Classics and Ancient History Public Lecture: The Forgotten Women of Pompeii
POSTPONED DUE TO UNIVERSITY COVID-19 POLICY
The Forgotten Women of Pompeii
Dr Sophie Hay
This event has been made possible through with a collaboration between the Department of Classics and Ancient History at the University of Sydney, the Macquarie University Department of Ancient History, and Australasian Women in Ancient World Studies.
What we know of Pompeii has been passed to us in fragmentary installments by those who have excavated and studied it over the two and half centuries of official excavations. The leading protagonists are invariably men and their contributions are deservedly well attested.
Less publicly celebrated are the significant contributions made by women. Three women in particular have made a prominent mark on Pompeii and yet their names remain relatively obscure in current scholarship. My talk will throw light on these forgotten women and establish their rightful place in the study of the history of excavations of Pompeii.
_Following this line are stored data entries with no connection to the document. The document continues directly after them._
-- pv_equiv track=rewrite | github.com/pypi-data/pypi-mirror-255 | packages/caddiepy/caddiepy-0.3.0.tar.gz/caddiepy-0.3.0/caddiepy/utils/statistics.py | contingency_table
-- ===== SOURCE A (Python) =====
-- def contingency_table(pred, test, cutoff=10):
--     # calculates contingency table comparing a list of predictions "pred" to list of expected elements "test"
--     # lists need to be of same length and contain the same elements
--     # cut lists based of cutoff
--     test_cutoff = test[:cutoff]
--     tp = 0
--     fp = 0
--     tn = 0
--     fn = 0
--     for i, x in enumerate(pred):
--         if i < cutoff:
--             if x in test_cutoff:
--                 tp += 1
--             else:
--                 fp += 1
--         else:  # i > cutoff
--             if x in test_cutoff:
--                 fn += 1
--             else:
--                 tn += 1
--     return [[tp, fp], [fn, tn]]
-- ===== SOURCE B (Python) =====
-- def contingency_table(pred, test, cutoff=10):
--     # Frequency-table formulation: instead of testing each prediction against
--     # the reference slice one by one, build a frequency dict of each segment of
--     # pred once and sum the multiplicities of the distinct values that occur in
--     # the reference set; misses are derived by subtraction from segment lengths.
--     seen = set(test[:cutoff])
--     k = max(cutoff, 0)
--     head, tail = pred[:k], pred[k:]
--
--     def hits(seg):
--         freq = {}
--         for x in seg:
--             freq[x] = freq.get(x, 0) + 1
--         return sum(c for v, c in freq.items() if v in seen)
--
--     tp = hits(head)
--     fn = hits(tail)
--     return [[tp, len(head) - tp], [fn, len(tail) - fn]]
-- ===== Notes on version B (the rewrite author's own statement) =====
-- stated objective: faster
-- what changed: Replaces the single enumerate loop with four incremented counters by a set of the reference slice plus a frequency dict per pred segment: hits are summed over the distinct values of the segment, and fp/tn are derived by subtraction from segment lengths.
import Mathlib
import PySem

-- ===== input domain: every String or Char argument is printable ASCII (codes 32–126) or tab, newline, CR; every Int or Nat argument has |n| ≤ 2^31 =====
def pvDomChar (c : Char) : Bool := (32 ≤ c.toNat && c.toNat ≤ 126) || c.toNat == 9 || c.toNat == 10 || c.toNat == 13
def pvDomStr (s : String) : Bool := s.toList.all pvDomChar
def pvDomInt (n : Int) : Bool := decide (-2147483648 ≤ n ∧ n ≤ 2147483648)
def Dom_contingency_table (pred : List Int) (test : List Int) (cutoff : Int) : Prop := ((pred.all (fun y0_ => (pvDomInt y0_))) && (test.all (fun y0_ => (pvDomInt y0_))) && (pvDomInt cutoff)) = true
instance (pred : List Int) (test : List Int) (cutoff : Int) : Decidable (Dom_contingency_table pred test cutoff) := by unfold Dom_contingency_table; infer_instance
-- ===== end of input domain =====

-- B replaces the four-counter enumerate loop by a set of the reference slice plus a
-- frequency dict per pred segment (hits summed over distinct values, misses by subtraction).

-- ===== PORT A =====
-- the loop body of A ('if i < cutoff: … else: …'), state = (tp, fp, tn, fn)
def ctStep (tc : List Int) (cutoff : Int) (s : Int × Int × Int × Int) (ix : Int × Int) : Int × Int × Int × Int :=
  if ix.1 < cutoff then
    if ix.2 ∈ tc then (s.1 + 1, s.2.1, s.2.2.1, s.2.2.2)
    else (s.1, s.2.1 + 1, s.2.2.1, s.2.2.2)
  else
    if ix.2 ∈ tc then (s.1, s.2.1, s.2.2.1, s.2.2.2 + 1)
    else (s.1, s.2.1, s.2.2.1 + 1, s.2.2.2)

def contingency_table (pred : List Int) (test : List Int) (cutoff : Int) : List (List Int) :=
  let test_cutoff := PySem.List.slice test none (some cutoff)
  let r := (PySem.List.enumerate pred 0).foldl (ctStep test_cutoff cutoff) (0, 0, 0, 0)
  [[r.1, r.2.1], [r.2.2.2, r.2.2.1]]

-- ===== PORT B =====
-- Source B's helper 'hits': build a frequency dict of the segment, then sum the
-- multiplicities of the distinct values that occur in the reference set
def ctHits (seen : PySem.Set Int) (seg : List Int) : Int :=
  let freq := seg.foldl (fun d x => d.insert x (d.getD x 0 + 1)) PySem.Dict.empty
  ((freq.items.filter (fun vc => PySem.Set.contains seen vc.1)).map (fun vc => vc.2)).sum

def contingency_table_alt (pred : List Int) (test : List Int) (cutoff : Int) : List (List Int) :=
  let seen := PySem.Set.ofList (PySem.List.slice test none (some cutoff))
  let k := max cutoff 0
  let head := PySem.List.slice pred none (some k)
  let tail := PySem.List.slice pred (some k) none
  let tp := ctHits seen head
  let fn := ctHits seen tail
  [[tp, (head.length : Int) - tp], [fn, (tail.length : Int) - fn]]

-- ===== PRECONDITION & SPEC =====
def Spec_contingency_table (pred : List Int) (test : List Int) (cutoff : Int) (out : List (List Int)) : Prop := out = contingency_table_alt pred test cutoff
instance (pred : List Int) (test : List Int) (cutoff : Int) (out : List (List Int)) : Decidable (Spec_contingency_table pred test cutoff out) := by unfold Spec_contingency_table; infer_instance

-- ===== CLAIM (what is proved, stated in full; the proofs are below) =====
def Claim_equal_contingency_table : Prop := ∀ (pred : List Int) (test : List Int) (cutoff : Int), Dom_contingency_table pred test cutoff → Spec_contingency_table pred test cutoff (contingency_table pred test cutoff)

-- ===== LEMMAS AND PROOFS =====

-- invariant of A's loop: from start index i, the fold adds the head/tail hit and miss counts
lemma ctStep_fold (tc : List Int) (cutoff : Int) (pred : List Int) :
    ∀ (i tp fp tn fn : Int), 0 ≤ i →
    (PySem.List.enumerate pred i).foldl (ctStep tc cutoff) (tp, fp, tn, fn) =
      (tp + ((pred.take (cutoff - i).toNat).countP (fun x => decide (x ∈ tc)) : Int),
       fp + (((pred.take (cutoff - i).toNat).length : Int) - ((pred.take (cutoff - i).toNat).countP (fun x => decide (x ∈ tc)) : Int)),
       tn + (((pred.drop (cutoff - i).toNat).length : Int) - ((pred.drop (cutoff - i).toNat).countP (fun x => decide (x ∈ tc)) : Int)),
       fn + ((pred.drop (cutoff - i).toNat).countP (fun x => decide (x ∈ tc)) : Int)) := by
  induction pred with
  | nil => intro i tp fp tn fn hi; simp [PySem.List.enumerate]
  | cons x xs ih =>
    intro i tp fp tn fn hi
    rw [PySem.List.enumerate_cons, List.foldl_cons]
    by_cases hlt : i < cutoff
    · have hm : (cutoff - i).toNat = (cutoff - (i + 1)).toNat + 1 := by omega
      rw [hm]
      simp only [List.take_succ_cons, List.drop_succ_cons]
      by_cases hmem : x ∈ tc
      · simp only [ctStep, if_pos hlt, if_pos hmem]
        rw [ih (i + 1) _ _ _ _ (by omega)]
        simp only [List.countP_cons, hmem]
        simp
        omega
      · simp only [ctStep, if_pos hlt, if_neg hmem]
        rw [ih (i + 1) _ _ _ _ (by omega)]
        simp only [List.countP_cons, hmem]
        simp
        omega
    · have hm : (cutoff - i).toNat = 0 := by omega
      have hm' : (cutoff - (i + 1)).toNat = 0 := by omega
      rw [hm]
      simp only [List.take_zero, List.drop_zero]
      by_cases hmem : x ∈ tc
      · simp only [ctStep, if_neg hlt, if_pos hmem]
        rw [ih (i + 1) _ _ _ _ (by omega), hm']
        simp only [List.take_zero, List.drop_zero, List.countP_cons, hmem]
        simp
        omega
      · simp only [ctStep, if_neg hlt, if_neg hmem]
        rw [ih (i + 1) _ _ _ _ (by omega), hm']
        simp only [List.take_zero, List.drop_zero, List.countP_cons, hmem]
        simp
        omega

-- B's hits helper counts exactly the segment elements lying in tc
lemma ctHits_eq_countP (tc seg : List Int) :
    ctHits (PySem.Set.ofList tc) seg = (seg.countP (fun x => decide (x ∈ tc)) : Int) := by
  unfold ctHits
  simp only [PySem.Dict.foldl_insert_getD_add_one_eq_counter, PySem.Dict.items_counter,
      List.filter_map, List.map_map]
  have hperm : (PySem.Set.ofList seg).Perm seg.dedup := by
    rw [List.perm_ext_iff_of_nodup (PySem.Set.nodup_ofList seg) seg.nodup_dedup]
    intro a
    rw [PySem.Set.mem_ofList, List.mem_dedup]
  have hpred : ∀ k : Int,
      ((fun vc : Int × Int => PySem.Set.contains (PySem.Set.ofList tc) vc.1) ∘
        fun k : Int => (k, (seg.count k : Int))) k = decide (k ∈ tc) := by
    intro k
    simp [PySem.Set.mem_ofList]
  rw [List.filter_congr (fun k _ => hpred k)]
  calc (((PySem.Set.ofList seg).filter (fun k => decide (k ∈ tc))).map
          ((fun vc : Int × Int => vc.2) ∘ fun k : Int => (k, (seg.count k : Int)))).sum
      = ((seg.dedup.filter (fun k => decide (k ∈ tc))).map
          (fun k : Int => (seg.count k : Int))).sum := by
        exact ((hperm.filter _).map _).sum_eq
    _ = (((seg.dedup.filter (fun k => decide (k ∈ tc))).map
          (fun k : Int => seg.count k)).sum : Int) := by
        rw [Nat.cast_list_sum, List.map_map]; rfl
    _ = (seg.countP (fun x => decide (x ∈ tc)) : Int) := by
        rw [List.sum_map_count_dedup_filter_eq_countP]

-- ===== VERDICT (by name: the statement is the Claim_ definition above) =====
theorem contingency_table_spec : Claim_equal_contingency_table := by
  intro pred test cutoff _
  unfold Spec_contingency_table
  simp only [contingency_table, contingency_table_alt]
  rw [ctStep_fold _ cutoff pred 0 0 0 0 0 (le_refl 0)]
  rw [ctHits_eq_countP, ctHits_eq_countP]
  have hk : (0 : Int) ≤ max cutoff 0 := le_max_right _ _
  rw [PySem.List.slice_to (xs := pred) hk, PySem.List.slice_from (xs := pred) hk]
  have hkn : (max cutoff 0).toNat = (cutoff - 0).toNat := by omega
  rw [hkn]
  simp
Dr Sophie Hay is a Roman archaeologist. While at the British School at Rome, she worked on the ‘Insula I.9 Pompeii Project’, directed by Prof. Andrew Wallace-Hadrill, which sought to understand daily life in a block of Roman houses through excavation, archival research, and studying the standing buildings.
She is currently working at the University of Cambridge to bring the stories unearthed in the excavations in Pompeii into the classroom by providing teaching materials for a history course in collaboration with the Cambridge Schools Classics Project. She has recently appeared in a number of history documentaries for television as an expert in Pompeian urban life.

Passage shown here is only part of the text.